Eine Riesenschlange von Impfwilligen bildete sich am Samstagvormittag in Bühl von der Hauptstraße über die Oberweierer Straße in die Karl-Reinfried-Straße bis zur Impfstation im katholischen Gemeindehaus (früher Haus Alban Stolz). Die Impflinge harrten zwischen dreieinhalb bis vier Stunden bei strömendem Regen aus. Dort war von 10 bis 15 Uhr ein mobiles Impfteam im Einsatz.

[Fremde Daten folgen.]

-- pv_equiv track=rewrite | github.com/iamadamzc/TLDW | ffmpeg_service.py | _mask_cookie_header
-- ===== SOURCE A (Python) =====
-- def _mask_cookie_header(cookie_header: str) -> str:
--     """
--     Mask cookie values for logging while preserving structure.
--
--     Args:
--         cookie_header: Cookie header string
--
--     Returns:
--         Cookie header with values masked
--     """
--     if not cookie_header:
--         return ""
--
--     try:
--         masked_pairs = []
--         for pair in cookie_header.split("; "):
--             if "=" in pair:
--                 name, _ = pair.split("=", 1)
--                 masked_pairs.append(f"{name}=***MASKED***")
--             else:
--                 masked_pairs.append(pair)
--
--         return "; ".join(masked_pairs)
--
--     except Exception:
--         return "***MASKED_COOKIES***"
-- ===== SOURCE B (Python) =====
-- def _mask_cookie_header(cookie_header: str) -> str:
--     """One-pass scan: copy characters, and on the first '=' of each
--     '; '-separated segment emit '=***MASKED***' and jump to the next '; '."""
--     if not cookie_header:
--         return ""
--     out = []
--     i = 0
--     n = len(cookie_header)
--     while i < n:
--         c = cookie_header[i]
--         if c == '=':
--             out.append('=***MASKED***')
--             j = cookie_header.find('; ', i + 1)
--             if j == -1:
--                 break
--             out.append('; ')
--             i = j + 2
--         else:
--             out.append(c)
--             i += 1
--     return ''.join(out)
-- ===== Notes on version B (the rewrite author's own statement) =====
-- stated objective: alternative
-- what changed: Replaced split-on-'; '/per-segment-split/join with a single left-to-right character scan that masks from each segment's first '=' up to the next '; ' delimiter.
import Mathlib
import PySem

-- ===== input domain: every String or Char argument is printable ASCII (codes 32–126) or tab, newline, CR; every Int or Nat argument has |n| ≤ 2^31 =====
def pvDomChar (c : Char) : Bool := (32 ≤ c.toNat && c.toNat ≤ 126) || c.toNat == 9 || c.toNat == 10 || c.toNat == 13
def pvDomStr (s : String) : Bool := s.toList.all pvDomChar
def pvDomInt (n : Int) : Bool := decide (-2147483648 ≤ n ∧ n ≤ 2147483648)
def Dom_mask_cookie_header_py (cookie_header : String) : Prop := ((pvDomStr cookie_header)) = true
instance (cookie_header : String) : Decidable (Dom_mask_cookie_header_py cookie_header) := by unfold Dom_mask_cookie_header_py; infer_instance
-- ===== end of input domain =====

-- B replaces A's split/loop/join with a single left-to-right character scan; objective: alternative (same cost).

-- ===== PORT A =====
def pvSep : List Char := [';', ' ']
def pvMaskSuffix : List Char := ['=', '*', '*', '*', 'M', 'A', 'S', 'K', 'E', 'D', '*', '*', '*']

-- one iteration of A's loop body: mask the pair if it contains '='
def maskPairA (pair : List Char) : List Char :=
  if PySem.Chars.isIn ['='] pair then
    -- name, _ = pair.split("=", 1); f"{name}=***MASKED***"
    (match PySem.Chars.splitOnMax pair ['='] 1 with
     | name :: _ => name
     | [] => []) ++ pvMaskSuffix
  else pair

def mask_cookie_header_py (cookie_header : String) : String :=
  if cookie_header = "" then ""
  else
    String.ofList (PySem.Chars.join pvSep
      ((PySem.Chars.splitOn cookie_header.toList pvSep).foldl
        (fun acc pair => acc ++ [maskPairA pair]) []))

-- ===== PORT B =====
-- B's while loop as structural recursion on the remaining suffix:
-- copy chars; at '=' emit the mask and jump past the next '; ' (found with find).
def altGo : List Char → List Char
  | [] => []
  | c :: rest =>
    if c = '=' then
      pvMaskSuffix ++
        (let j := PySem.Chars.find rest pvSep
         if j = -1 then []
         else pvSep ++ altGo (rest.drop (j.toNat + 2)))
    else c :: altGo rest
termination_by l => l.length
decreasing_by all_goals (simp only [List.length_cons, List.length_drop]; omega)

def mask_cookie_header_py_alt (cookie_header : String) : String :=
  if cookie_header = "" then "" else String.ofList (altGo cookie_header.toList)

-- ===== PRECONDITION & SPEC =====
def Spec_mask_cookie_header_py (cookie_header : String) (out : String) : Prop := out = mask_cookie_header_py_alt cookie_header
instance (cookie_header : String) (out : String) : Decidable (Spec_mask_cookie_header_py cookie_header out) := by unfold Spec_mask_cookie_header_py; infer_instance

-- ===== CLAIM (what is proved, stated in full; the proofs are below) =====
def Claim_equal_mask_cookie_header_py : Prop := ∀ (cookie_header : String), Dom_mask_cookie_header_py cookie_header → Spec_mask_cookie_header_py cookie_header (mask_cookie_header_py cookie_header)

-- ===== LEMMAS AND PROOFS =====

-- the segments of l split on "; ", structurally
def segs : List Char → List (List Char)
  | [] => [[]]
  | c :: rest =>
    if List.isPrefixOf pvSep (c :: rest) then [] :: segs (rest.drop 1)
    else (segs rest).modifyHead (c :: ·)
termination_by l => l.length
decreasing_by all_goals (simp only [List.length_cons, List.length_drop]; omega)

theorem segs_ne_nil (l : List Char) : segs l ≠ [] := by
  cases l with
  | nil => rw [segs]; simp
  | cons c rest =>
    rw [segs]
    split
    · simp
    · intro h
      obtain ⟨h0, t0, ht⟩ : ∃ h0 t0, segs rest = h0 :: t0 := by
        cases hs : segs rest with
        | nil => exact absurd hs (segs_ne_nil rest)
        | cons a b => exact ⟨a, b, rfl⟩
      rw [ht] at h
      simp at h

Neuer Rekordwert bei Sieben-Tage-Inzidenz

Die Sieben-Tage-Inzidenz ist erneut gestiegen und hat am Samstag mit 444,3 einen neuen Höchststand erreicht. Zum Vergleich: Am Vortag hatte der Wert bei 438,2 gelegen, vor einer Woche bei 362,2 (Vormonat: 118,0). Die Gesundheitsämter in Deutschland meldeten dem Robert-Koch-Institut (RKI) binnen eines Tages 67.125 Corona-Neuinfektionen. Das geht aus Zahlen vom Samstag hervor, die den Stand des RKI-Dashboards von 4.11 Uhr wiedergeben. Am Freitag hatte die Zahl der Ansteckungen bei 76.414 gelegen, vor genau einer Woche waren es 63.924 Ansteckungen.

Deutschlandweit wurden den neuen Angaben zufolge binnen 24 Stunden 303 Todesfälle verzeichnet. Vor einer Woche waren es 248 Todesfälle. Das RKI zählte seit Beginn der Pandemie 5.717.295 nachgewiesene Infektionen mit Sars-CoV-2.

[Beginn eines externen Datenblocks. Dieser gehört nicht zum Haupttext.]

-- B replaces A's step-by-step merge of the two progressions by an extended-Euclid / CRT
-- closed form (smallest common term ≥ max(a_1,a_2)); equivalence is about the return value.

-- ===== PORT A =====
-- A's while loop, i/j merge; fuel only makes it total (under Pre_ the fuel is never exhausted).
def rfcLoop (a_1 : Int) (d_1 : Int) (a_2 : Int) (d_2 : Int) : Nat → Int → Int → Int
  | 0, i, _j => a_1 + i * d_1
  | fuel+1, i, j =>
    if a_1 + i * d_1 ≠ a_2 + j * d_2 then
      if a_1 + i * d_1 < a_2 + j * d_2 then rfcLoop a_1 d_1 a_2 d_2 fuel (i+1) j
      else rfcLoop a_1 d_1 a_2 d_2 fuel i (j+1)
    else a_1 + i * d_1

def return_first_common (a_1 : Int) (d_1 : Int) (a_2 : Int) (d_2 : Int) : Int :=
  rfcLoop a_1 d_1 a_2 d_2 (2 * ((a_1 - a_2).natAbs + (d_1 * d_2).natAbs) + 2) 0 0

-- ===== PORT B =====
-- termination measure for egcd (Python's % has the divisor's sign, so |a % b| < |b|)
theorem natAbs_pymod_lt (a b : Int) (hb : b ≠ 0) : (PySem.Int.mod a b).natAbs < b.natAbs := by
  rcases lt_trichotomy b 0 with h | h | h
  · have hb' : (0:Int) < -b := by omega
    have e : PySem.Int.mod a b = -PySem.Int.mod (-a) (-b) := by
      have h0 := PySem.Int.mod_neg_neg (-a) (-b)
      rw [neg_neg, neg_neg] at h0
      omega
    have h1 : PySem.Int.mod (-a) (-b) = (-a) % (-b) := PySem.Int.mod_eq_emod_of_pos hb'
    have h2 : 0 ≤ (-a) % (-b) := Int.emod_nonneg _ (by omega)
    have h3 : (-a) % (-b) < -b := Int.emod_lt_of_pos _ hb'
    rw [e, h1]; omega
  · exact absurd h hb
  · have h1 : PySem.Int.mod a b = a % b := PySem.Int.mod_eq_emod_of_pos h
    have h2 : 0 ≤ a % b := Int.emod_nonneg _ (by omega)
    have h3 : a % b < b := Int.emod_lt_of_pos _ h
    rw [h1]; omega

-- literal port of Source B's recursive _egcd
def egcd (a : Int) (b : Int) : Int × Int × Int :=
  if hb : b = 0 then (a, 1, 0)
  else
    let r := egcd b (PySem.Int.mod a b)
    (r.1, r.2.2, r.2.1 - PySem.Int.floordiv a b * r.2.2)
  termination_by b.natAbs
  decreasing_by exact natAbs_pymod_lt a b hb

def return_first_common_alt (a_1 : Int) (d_1 : Int) (a_2 : Int) (d_2 : Int) : Int :=
  let t := egcd d_1 d_2
  let g := t.1
  let p := t.2.1
  let x0 := a_1 + PySem.Int.floordiv (a_2 - a_1) g * p * d_1
  let l := PySem.Int.floordiv d_1 g * d_2
  let lo := max a_1 a_2
  lo + PySem.Int.mod (x0 - lo) l

-- ===== PRECONDITION & SPEC =====
-- Pre_ is the natural domain: positive step sizes and a reachable common term
-- (gcd d_1 d_2 divides a_2 - a_1). Outside it A loops forever, except on degenerate
-- corners with a non-positive step where A happens to return a_1 or a_2 (see cites).
def Pre_return_first_common (a_1 : Int) (d_1 : Int) (a_2 : Int) (d_2 : Int) : Prop :=
  1 ≤ d_1 ∧ 1 ≤ d_2 ∧ (Int.gcd d_1 d_2 : Int) ∣ (a_2 - a_1)
instance (a_1 : Int) (d_1 : Int) (a_2 : Int) (d_2 : Int) : Decidable (Pre_return_first_common a_1 d_1 a_2 d_2) := by unfold Pre_return_first_common; infer_instance

def pvWitness_return_first_common : Int × Int × Int × Int := (0, 2, 1, 3)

Die Zahl der in Kliniken aufgenommenen Corona-Patienten je 100.000 Einwohner innerhalb von sieben Tagen gab das RKI am Freitag mit 5,97 an (Donnerstag: 5,79). Bei Überschreitung der Grenzwerte 3, 6 und 9 in den Bundesländern können dort jeweils schärfere Maßnahmen zur Bekämpfung der Pandemie verhängt werden.

Die Zahl der Genesenen gab das RKI am Freitag mit 4.803.100 an. Die Zahl der Menschen, die an oder unter Beteiligung einer nachgewiesenen Infektion mit Sars-CoV-2 gestorben sind, stieg auf 100.779.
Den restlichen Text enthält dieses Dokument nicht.